Ve ne dico un’altra davvero incredibile, stento – mentre scrivo – a credere che a qualcuno sia davvero venuta in mente un’idea tanto balzana: “Diritto all’oblio su Internet” (il genio è l’onorevole Carolina Lussana, legge n.2455 del 20/05/2009, leggila cliccando qui). Dopo la legge sulle intercettazioni arriva un’altra mazzata per l’informazione libera che corre su internet: la legge sul diritto all’oblio su internet per i pregiudicati. La proposta di legge riguarda le indagini e i processi che sono già stati fatti. Vieta anche di pubblicare notizie su indagini già chiuse, su condanne già emesse, su patteggiamenti già concordati, sia che le indagini e i processi si siano chiusi con il proscioglimento, con la prescrizione, sia che si siano conclusi con la condanna o con il patteggiamento, dopo un certo numero di anni. Nessuno potrà più scrivere nulla e chi si è visto si è visto. (fonte: Italianspot.wordpress.com). In questo modo, tra le altre cose, se un politico sta chiedendo il vostro voto, nessuno potrà scrivere che è stato condannato per concussione mafiosa.

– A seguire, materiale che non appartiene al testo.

-- pv_equiv track=rewrite | github.com/sundar91/dsa | Bitwise/intresting-array.py | solve
-- ===== SOURCE A (Python) =====
-- def solve(A):
--     if len(A) <= 1:
--         return "No"
--
--     xr = A[0]
--     for i in range(1, len(A)):
--         xr ^= A[i]
--
--     if xr % 2 == 0:
--         return "Yes"
--     else:
--         return "No"
-- ===== SOURCE B (Python) =====
-- def solve(A):
--     if len(A) <= 1:
--         return "No"
--     return "Yes" if sum(A) % 2 == 0 else "No"
-- ===== Notes on version B (the rewrite author's own statement) =====
-- stated objective: idiomatic
-- what changed: B drops the bitwise machinery entirely: instead of folding XOR across the array and testing its parity, it tests the parity of the plain arithmetic sum(A) via one builtin call (parity of XOR equals parity of the sum), with no explicit loop or bit operation.
import Mathlib
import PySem

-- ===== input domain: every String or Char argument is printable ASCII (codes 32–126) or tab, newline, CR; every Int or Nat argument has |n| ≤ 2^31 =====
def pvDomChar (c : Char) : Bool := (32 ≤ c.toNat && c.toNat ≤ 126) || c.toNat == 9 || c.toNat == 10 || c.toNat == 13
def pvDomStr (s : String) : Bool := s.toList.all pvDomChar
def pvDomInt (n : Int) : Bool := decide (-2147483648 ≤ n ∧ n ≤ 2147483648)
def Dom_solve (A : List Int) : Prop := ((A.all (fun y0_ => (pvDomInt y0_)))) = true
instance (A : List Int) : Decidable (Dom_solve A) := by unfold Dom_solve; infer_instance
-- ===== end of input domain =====

-- B drops the bitwise machinery: it tests the parity of the arithmetic sum(A)
-- (parity of XOR = parity of the sum); objective: idiomatic.

-- ===== PORT A =====
def solve (A : List Int) : String :=
  if A.length ≤ 1 then "No"
  else
    let xr := (PySem.List.pyRange 1 (A.length : Int) 1).foldl
      (fun xr i => PySem.Int.bxor xr (PySem.List.pyGetD A i 0)) (PySem.List.pyGetD A 0 0)
    if PySem.Int.mod xr 2 = 0 then "Yes" else "No"

-- ===== PORT B =====
def solve_alt (A : List Int) : String :=
  if A.length ≤ 1 then "No"
  else if PySem.Int.mod A.sum 2 = 0 then "Yes" else "No"

-- ===== PRECONDITION & SPEC =====
def Spec_solve (A : List Int) (out : String) : Prop := out = solve_alt A
instance (A : List Int) (out : String) : Decidable (Spec_solve A out) := by unfold Spec_solve; infer_instance

-- ===== CLAIM (what is proved, stated in full; the proofs are below) =====
def Claim_equal_solve : Prop := ∀ (A : List Int), Dom_solve A → Spec_solve A (solve A)

-- ===== LEMMAS AND PROOFS =====

-- Parity of a bitwise XOR is the parity of the sum.
lemma bxor_emod_two (a b : Int) : PySem.Int.bxor a b % 2 = (a + b) % 2 := by
  unfold PySem.Int.bxor
  split_ifs with h1 h2 h2
  · have h := Nat.xor_mod_two_eq (m := a.toNat) (n := b.toNat); omega
  · have h := Nat.xor_mod_two_eq (m := a.toNat) (n := (-b - 1).toNat); omega
  · have h := Nat.xor_mod_two_eq (m := (-a - 1).toNat) (n := b.toNat); omega
  · have h := Nat.xor_mod_two_eq (m := (-a - 1).toNat) (n := (-b - 1).toNat); omega

-- A's XOR fold has the parity of init plus the sum of the elements.
lemma xorfold_emod_two (l : List Int) (x : Int) :
    l.foldl PySem.Int.bxor x % 2 = (x + l.sum) % 2 := by
  induction l generalizing x with
  | nil => simp
  | cons y l ih =>
    simp only [List.foldl_cons, List.sum_cons, ih]
    have h := bxor_emod_two x y
    omega

-- ===== VERDICT (by name: the statement is the Claim_ definition above) =====
theorem solve_spec : Claim_equal_solve := by
  intro A _
  unfold Spec_solve solve solve_alt
  by_cases hlen : A.length ≤ 1
  · simp [hlen]
  · simp only [hlen, if_false]
    match A, hlen with
    | a :: rest, _ =>
      rw [PySem.List.foldl_pyRange_pyGetD' (a :: rest) 0 PySem.Int.bxor (PySem.List.pyGetD (a :: rest) 0 0) (a := 1) (by omega)]
      have hget : PySem.List.pyGetD (a :: rest) 0 0 = a := by
        simp [PySem.List.pyGetD, PySem.List.pyGet?, PySem.List.pyIdx?]
      rw [PySem.Int.mod_eq_emod_of_pos (by omega),
        xorfold_emod_two (((a :: rest)).drop (Int.toNat 1)) _, hget,
        PySem.Int.mod_eq_emod_of_pos (by omega)]
      have hsum : a + (((a :: rest)).drop (Int.toNat 1)).sum = (a :: rest).sum := by simp
      rw [hsum]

Tutti questi decreti, norme e corollari, hanno l’unico scopo di bloccare la Rete, censurarla in modo preventivo. Allo stato delle cose, perfino un video fatto col cellulare e pubblicato sul proprio blog o su Youtube è equiparabile a una web tv ovvero a Mediaset o alla RAI, pertanto sarà necessaria, per la divulgazione e la sua visione, un decreto ministeriale. Siamo all’assurdo più totale! Il nostro paese si avvicina sempre di più alla Cina, allontanandosi dai paesi più sviluppati, civili e democratici del mondo.

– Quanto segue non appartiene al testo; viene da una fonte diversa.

-- pv_equiv track=rewrite | github.com/google/makani | gs/monitor2/apps/plugins/layouts/network_layout.py | _IsWingNetwork
-- ===== SOURCE A (Python) =====
-- def _IsWingNetwork(link, wing):
--   is_wing = None
--   for port in link:
--     if port.startswith('switches.cs_'):
--       is_port_on_wing = (not port.startswith('switches.cs_gs_'))
--       if is_wing is None:
--         is_wing = is_port_on_wing
--       elif is_wing != is_port_on_wing:
--         return False
--
--   if is_wing is None:
--     is_wing = 'servo' in link[0] and 'servo' in link[1]
--
--   return is_wing if wing else not is_wing
-- ===== SOURCE B (Python) =====
-- def _IsWingNetwork(link, wing):
--   # Counting classification: tally cs_ ports and cs_gs_ ports, then decide
--   # arithmetically (all-wing / all-ground / mixed) instead of tracking a flag.
--   cs = sum(p.startswith('switches.cs_') for p in link)
--   gs = sum(p.startswith('switches.cs_gs_') for p in link)
--   if cs == 0:
--     is_wing = 'servo' in link[0] and 'servo' in link[1]
--   elif gs == 0:
--     is_wing = True
--   elif gs == cs:
--     is_wing = False
--   else:
--     return False
--   return is_wing if wing else not is_wing
-- ===== Notes on version B (the rewrite author's own statement) =====
-- stated objective: alternative
-- what changed: Replaces the stateful single pass (Optional first-seen flag, mid-loop early return) by a counting classification: tally the cs_ ports and the cs_gs_ ports and decide arithmetically (gs==0 all-wing, gs==cs all-ground, otherwise mixed => False), with the servo fallback when no cs_ port exists.
import Mathlib
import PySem

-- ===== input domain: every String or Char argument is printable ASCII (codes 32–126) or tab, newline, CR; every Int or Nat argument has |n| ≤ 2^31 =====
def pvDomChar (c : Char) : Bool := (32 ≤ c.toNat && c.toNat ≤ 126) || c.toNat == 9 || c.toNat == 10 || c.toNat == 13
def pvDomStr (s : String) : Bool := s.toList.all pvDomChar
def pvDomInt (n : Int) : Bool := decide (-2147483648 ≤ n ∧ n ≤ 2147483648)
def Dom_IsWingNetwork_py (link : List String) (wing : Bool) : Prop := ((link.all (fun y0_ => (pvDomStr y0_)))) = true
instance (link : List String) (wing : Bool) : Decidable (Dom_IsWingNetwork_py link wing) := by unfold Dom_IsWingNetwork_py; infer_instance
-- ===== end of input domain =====

-- B replaces A's stateful single pass (Optional accumulator, mid-loop early return) by a counting
-- classification: tally the cs_ and cs_gs_ ports and decide arithmetically. Objective: alternative.


-- ===== PORT A =====
-- A's loop over link: state is the Optional is_wing; result none = the mid-loop 'return False'.
def IsWingNetwork_loopA : List String → Option Bool → Option (Option Bool)
  | [], st => some st
  | p :: rest, st =>
    if PySem.Str.startswith p "switches.cs_" then
      match st with
      | none => IsWingNetwork_loopA rest (some (!(PySem.Str.startswith p "switches.cs_gs_")))
      | some w =>
        if w != !(PySem.Str.startswith p "switches.cs_gs_") then none
        else IsWingNetwork_loopA rest (some w)
    else IsWingNetwork_loopA rest st

def IsWingNetwork_py (link : List String) (wing : Bool) : Bool :=
  match IsWingNetwork_loopA link none with
  | none => false                      -- the early 'return False'
  | some st =>
    let is_wing :=
      match st with
      | some w => w
      | none =>                        -- 'servo' in link[0] and 'servo' in link[1] (short-circuit; IndexError outside Pre_)
        match PySem.List.pyGet? link 0 with
        | none => false
        | some a =>
          if PySem.Str.isIn "servo" a then
            match PySem.List.pyGet? link 1 with
            | some b => PySem.Str.isIn "servo" b
            | none => false
          else false
    if wing then is_wing else !is_wing

-- ===== PORT B =====
-- B: count the cs_ ports (cs) and the cs_gs_ ports (gs); classify by the two counts.
-- (python's sum over a generator of booleans is ported as List.countP)
def IsWingNetwork_py_alt (link : List String) (wing : Bool) : Bool :=
  let cs := link.countP (fun p => PySem.Str.startswith p "switches.cs_")
  let gs := link.countP (fun p => PySem.Str.startswith p "switches.cs_gs_")
  if cs = 0 then
    let is_wing :=                     -- 'servo' in link[0] and 'servo' in link[1] (short-circuit; IndexError outside Pre_)
      match PySem.List.pyGet? link 0 with
      | none => false
      | some a =>
        if PySem.Str.isIn "servo" a then
          match PySem.List.pyGet? link 1 with
          | some b => PySem.Str.isIn "servo" b
          | none => false
        else false
    if wing then is_wing else !is_wing
  else if gs = 0 then (if wing then true else !true)
  else if gs = cs then (if wing then false else !false)
  else false

-- ===== PRECONDITION & SPEC =====
-- Pre_ excludes exactly the inputs where A raises IndexError: no cs_ port, and the list is empty or is a
-- singleton whose only entry contains 'servo' (so the short-circuited 'and' reads link[1]); B raises there too.
def Pre_IsWingNetwork_py (link : List String) (wing : Bool) : Prop :=
  link.any (fun p => PySem.Str.startswith p "switches.cs_") = true ∨ 2 ≤ link.length ∨
    (link.length = 1 ∧ PySem.Str.isIn "servo" (link.headD "") = false)
instance (link : List String) (wing : Bool) : Decidable (Pre_IsWingNetwork_py link wing) := by
  unfold Pre_IsWingNetwork_py; infer_instance
def pvWitness_IsWingNetwork_py : List String × Bool := (["servo_a", "servo_b"], true)
def Spec_IsWingNetwork_py (link : List String) (wing : Bool) (out : Bool) : Prop := out = IsWingNetwork_py_alt link wing
instance (link : List String) (wing : Bool) (out : Bool) : Decidable (Spec_IsWingNetwork_py link wing out) := by unfold Spec_IsWingNetwork_py; infer_instance

-- ===== CLAIM (what is proved, stated in full; the proofs are below) =====
def Claim_equal_IsWingNetwork_py : Prop := ∀ (link : List String) (wing : Bool), Dom_IsWingNetwork_py link wing → Pre_IsWingNetwork_py link wing → Spec_IsWingNetwork_py link wing (IsWingNetwork_py link wing)

-- ===== LEMMAS AND PROOFS =====
-- Proof-side view of A's loop: the list of wing-side flags of the cs_ ports.
def pvFlags (link : List String) : List Bool :=
  (link.filter (fun p => PySem.Str.startswith p "switches.cs_")).map
    (fun p => !(PySem.Str.startswith p "switches.cs_gs_"))

theorem pvFlags_cons (p : String) (rest : List String) :
    pvFlags (p :: rest) =
      if PySem.Str.startswith p "switches.cs_" then
        (!(PySem.Str.startswith p "switches.cs_gs_")) :: pvFlags rest
      else pvFlags rest := by
  unfold pvFlags; rw [List.filter_cons]; split <;> simp

theorem loopA_some (l : List String) (f : Bool) :
    IsWingNetwork_loopA l (some f) =
      if (pvFlags l).all (fun g => g == f) then some (some f) else none := by
  induction l with
  | nil => simp [IsWingNetwork_loopA, pvFlags]
  | cons p rest ih =>
    have e : IsWingNetwork_loopA (p :: rest) (some f) =
        if PySem.Str.startswith p "switches.cs_" then
          (if f != !(PySem.Str.startswith p "switches.cs_gs_") then none
           else IsWingNetwork_loopA rest (some f))
        else IsWingNetwork_loopA rest (some f) := rfl
    rw [e, pvFlags_cons]
    cases hb : PySem.Str.startswith p "switches.cs_" with
    | false => simpa using ih
    | true =>
      simp only [if_true]
      cases hg : PySem.Str.startswith p "switches.cs_gs_" <;>
        cases f <;> simp_all

theorem loopA_none (l : List String) :
    IsWingNetwork_loopA l none =
      match pvFlags l with
      | [] => some none
      | f :: fs => if fs.all (fun g => g == f) then some (some f) else none := by
  induction l with
  | nil => simp [IsWingNetwork_loopA, pvFlags]
  | cons p rest ih =>
    have e : IsWingNetwork_loopA (p :: rest) none =
        if PySem.Str.startswith p "switches.cs_" then
          IsWingNetwork_loopA rest (some (!(PySem.Str.startswith p "switches.cs_gs_")))
        else IsWingNetwork_loopA rest none := rfl
    rw [e, pvFlags_cons]
    cases hb : PySem.Str.startswith p "switches.cs_" with
    | false => simpa using ih
    | true => simp only [if_true]; exact loopA_some rest _

-- 'switches.cs_gs_' starts with 'switches.cs_', so a cs_gs_ port is a cs_ port.
theorem gs_imp_cs (p : String) :
    PySem.Str.startswith p "switches.cs_gs_" = true →
    PySem.Str.startswith p "switches.cs_" = true := by
  simp only [PySem.Str.startswith_eq, PySem.Chars.startswith_iff]
  intro h
  exact List.IsPrefix.trans (by decide) h

theorem length_flags (l : List String) :
    (pvFlags l).length = l.countP (fun p => PySem.Str.startswith p "switches.cs_") := by
  simp only [pvFlags, List.length_map]
  exact List.countP_eq_length_filter.symm

theorem count_false_flags (l : List String) :
    (pvFlags l).count false = l.countP (fun p => PySem.Str.startswith p "switches.cs_gs_") := by
  induction l with
  | nil => simp [pvFlags]
  | cons p rest ih =>
    rw [pvFlags_cons, List.countP_cons]
    cases hb : PySem.Str.startswith p "switches.cs_" with
    | false =>
      have hg : PySem.Str.startswith p "switches.cs_gs_" = false := by
        cases hgs : PySem.Str.startswith p "switches.cs_gs_" with
        | false => rfl
        | true => rw [gs_imp_cs p hgs] at hb; exact hb
      rw [hg, if_neg Bool.false_ne_true, if_neg Bool.false_ne_true, Nat.add_zero]
      exact ih
    | true =>
      rw [if_pos rfl]
      cases hg : PySem.Str.startswith p "switches.cs_gs_" with
      | false =>
        rw [if_neg Bool.false_ne_true, Nat.add_zero, Bool.not_false]
        simpa [List.count_cons] using ih
      | true =>
        rw [if_pos rfl, Bool.not_true]
        simpa [List.count_cons] using ih

theorem loopA_none_nil (l : List String) (h : pvFlags l = []) :
    IsWingNetwork_loopA l none = some none := by
  rw [loopA_none, h]

theorem loopA_none_cons (l : List String) (f : Bool) (fs : List Bool) (h : pvFlags l = f :: fs) :
    IsWingNetwork_loopA l none =
      if fs.all (fun g => g == f) then some (some f) else none := by
  rw [loopA_none, h]

-- ===== VERDICT (by name: the statement is the Claim_ definition above) =====
theorem IsWingNetwork_py_spec : Claim_equal_IsWingNetwork_py := by
  intro link wing _ _
  unfold Spec_IsWingNetwork_py IsWingNetwork_py IsWingNetwork_py_alt
  have hlen := length_flags link
  have hcnt := count_false_flags link
  cases hf : pvFlags link with
  | nil =>
    rw [loopA_none_nil link hf]
    rw [hf] at hlen
    simp only [List.length_nil] at hlen
    rw [if_pos (by omega)]
  | cons f fs =>
    rw [loopA_none_cons link f fs hf]
    rw [hf] at hlen hcnt
    simp only [List.length_cons] at hlen
    cases hall : fs.all (fun g => g == f) with
    | true =>
      have hfs : ∀ g ∈ fs, g = f := by
        intro g hg
        have := List.all_eq_true.mp hall g hg
        simpa using this
      cases f with
      | true =>
        have h0 : (List.count false (true :: fs)) = 0 := by
          rw [List.count_eq_zero]
          intro hmem
          rcases List.mem_cons.mp hmem with h | h
          · exact Bool.false_ne_true h
          · exact Bool.false_ne_true (hfs false h)
        rw [h0] at hcnt
        have h1 : ¬ (List.countP (fun p => PySem.Str.startswith p "switches.cs_") link = 0) := by omega
        have h2 : List.countP (fun p => PySem.Str.startswith p "switches.cs_gs_") link = 0 := by omega
        simp only [h1, h2, reduceIte]
      | false =>
        have hlenc : (List.count false (false :: fs)) = fs.length + 1 := by
          have hall' : ∀ g ∈ (false :: fs), false = g := by
            intro g hg
            rcases List.mem_cons.mp hg with h | h
            · exact h.symm
            · exact (hfs g h).symm
          simpa using (List.count_eq_length.mpr hall')
        rw [hlenc] at hcnt
        have h1 : ¬ (List.countP (fun p => PySem.Str.startswith p "switches.cs_") link = 0) := by omega
        have h2 : ¬ (List.countP (fun p => PySem.Str.startswith p "switches.cs_gs_") link = 0) := by omega
        have h3 : List.countP (fun p => PySem.Str.startswith p "switches.cs_gs_") link
            = List.countP (fun p => PySem.Str.startswith p "switches.cs_") link := by omega
        simp only [h3, h1, reduceIte]
    | false =>
      -- mixed flags: some g in fs differs from f, so both true and false occur
      have ⟨g, hg, hgf⟩ : ∃ g ∈ fs, ¬ (g = f) := by
        by_contra hc
        simp only [not_exists, not_and] at hc
        have : fs.all (fun g => g == f) = true :=
          List.all_eq_true.mpr (fun g hg => by simpa using hc g hg)
        rw [hall] at this; exact Bool.false_ne_true this
      have hne : g = !f := by cases g <;> cases f <;> simp_all
      have hmem2 : (!f) ∈ f :: fs := List.mem_cons_of_mem _ (hne ▸ hg)
      have hfmem : false ∈ f :: fs := by
        cases f with
        | false => exact List.mem_cons_self
        | true => simpa using hmem2
      have htmem : true ∈ f :: fs := by
        cases f with
        | true => exact List.mem_cons_self
        | false => simpa using hmem2
      have hpos : 0 < List.count false (f :: fs) := List.count_pos_iff.mpr hfmem
      have hlt : List.count false (f :: fs) < fs.length + 1 := by
        rcases Nat.lt_or_ge (List.count false (f :: fs)) (fs.length + 1) with h | h
        · exact h
        · exfalso
          have hle : List.count false (f :: fs) ≤ (f :: fs).length := List.count_le_length
          simp only [List.length_cons] at hle
          have heq : List.count false (f :: fs) = (f :: fs).length := by
            simp only [List.length_cons]; omega
          have := List.count_eq_length.mp heq true htmem
          exact Bool.false_ne_true this
      have h1 : ¬ (List.countP (fun p => PySem.Str.startswith p "switches.cs_") link = 0) := by omega
      have h2 : ¬ (List.countP (fun p => PySem.Str.startswith p "switches.cs_gs_") link = 0) := by omega
      have h3 : ¬ (List.countP (fun p => PySem.Str.startswith p "switches.cs_gs_") link
            = List.countP (fun p => PySem.Str.startswith p "switches.cs_") link) := by omega
      simp only [h3, h1, h2, reduceIte]
      cases wing <;> rfl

Le parole di Marco Pancini, dirigente di Google Italia, sono chiare e preoccupanti: «in questo decreto (Romani) c’è un’equiparazione dei siti web alle tv che ha una conseguenza importante: disapplica di fatto le norme sul commercio elettronico per cui l’attività dell’hosting service provider, cioè del sito che ospita contenuti generati da terzi, va distinta da quella di un canale tv, che sceglie cosa trasmettere. Significa distruggere il sistema internet».

È chiaro che è necessario aprire gli occhi e assumere il fatto che Berlusconi&Co. hanno sferrato un attacco al sistema democratico di Internet, perché è l’unico mezzo che ancora non riescono a controllare, che mette a nudo la propaganda e il lavaggio del cervello che invece avviene attraverso la televisione.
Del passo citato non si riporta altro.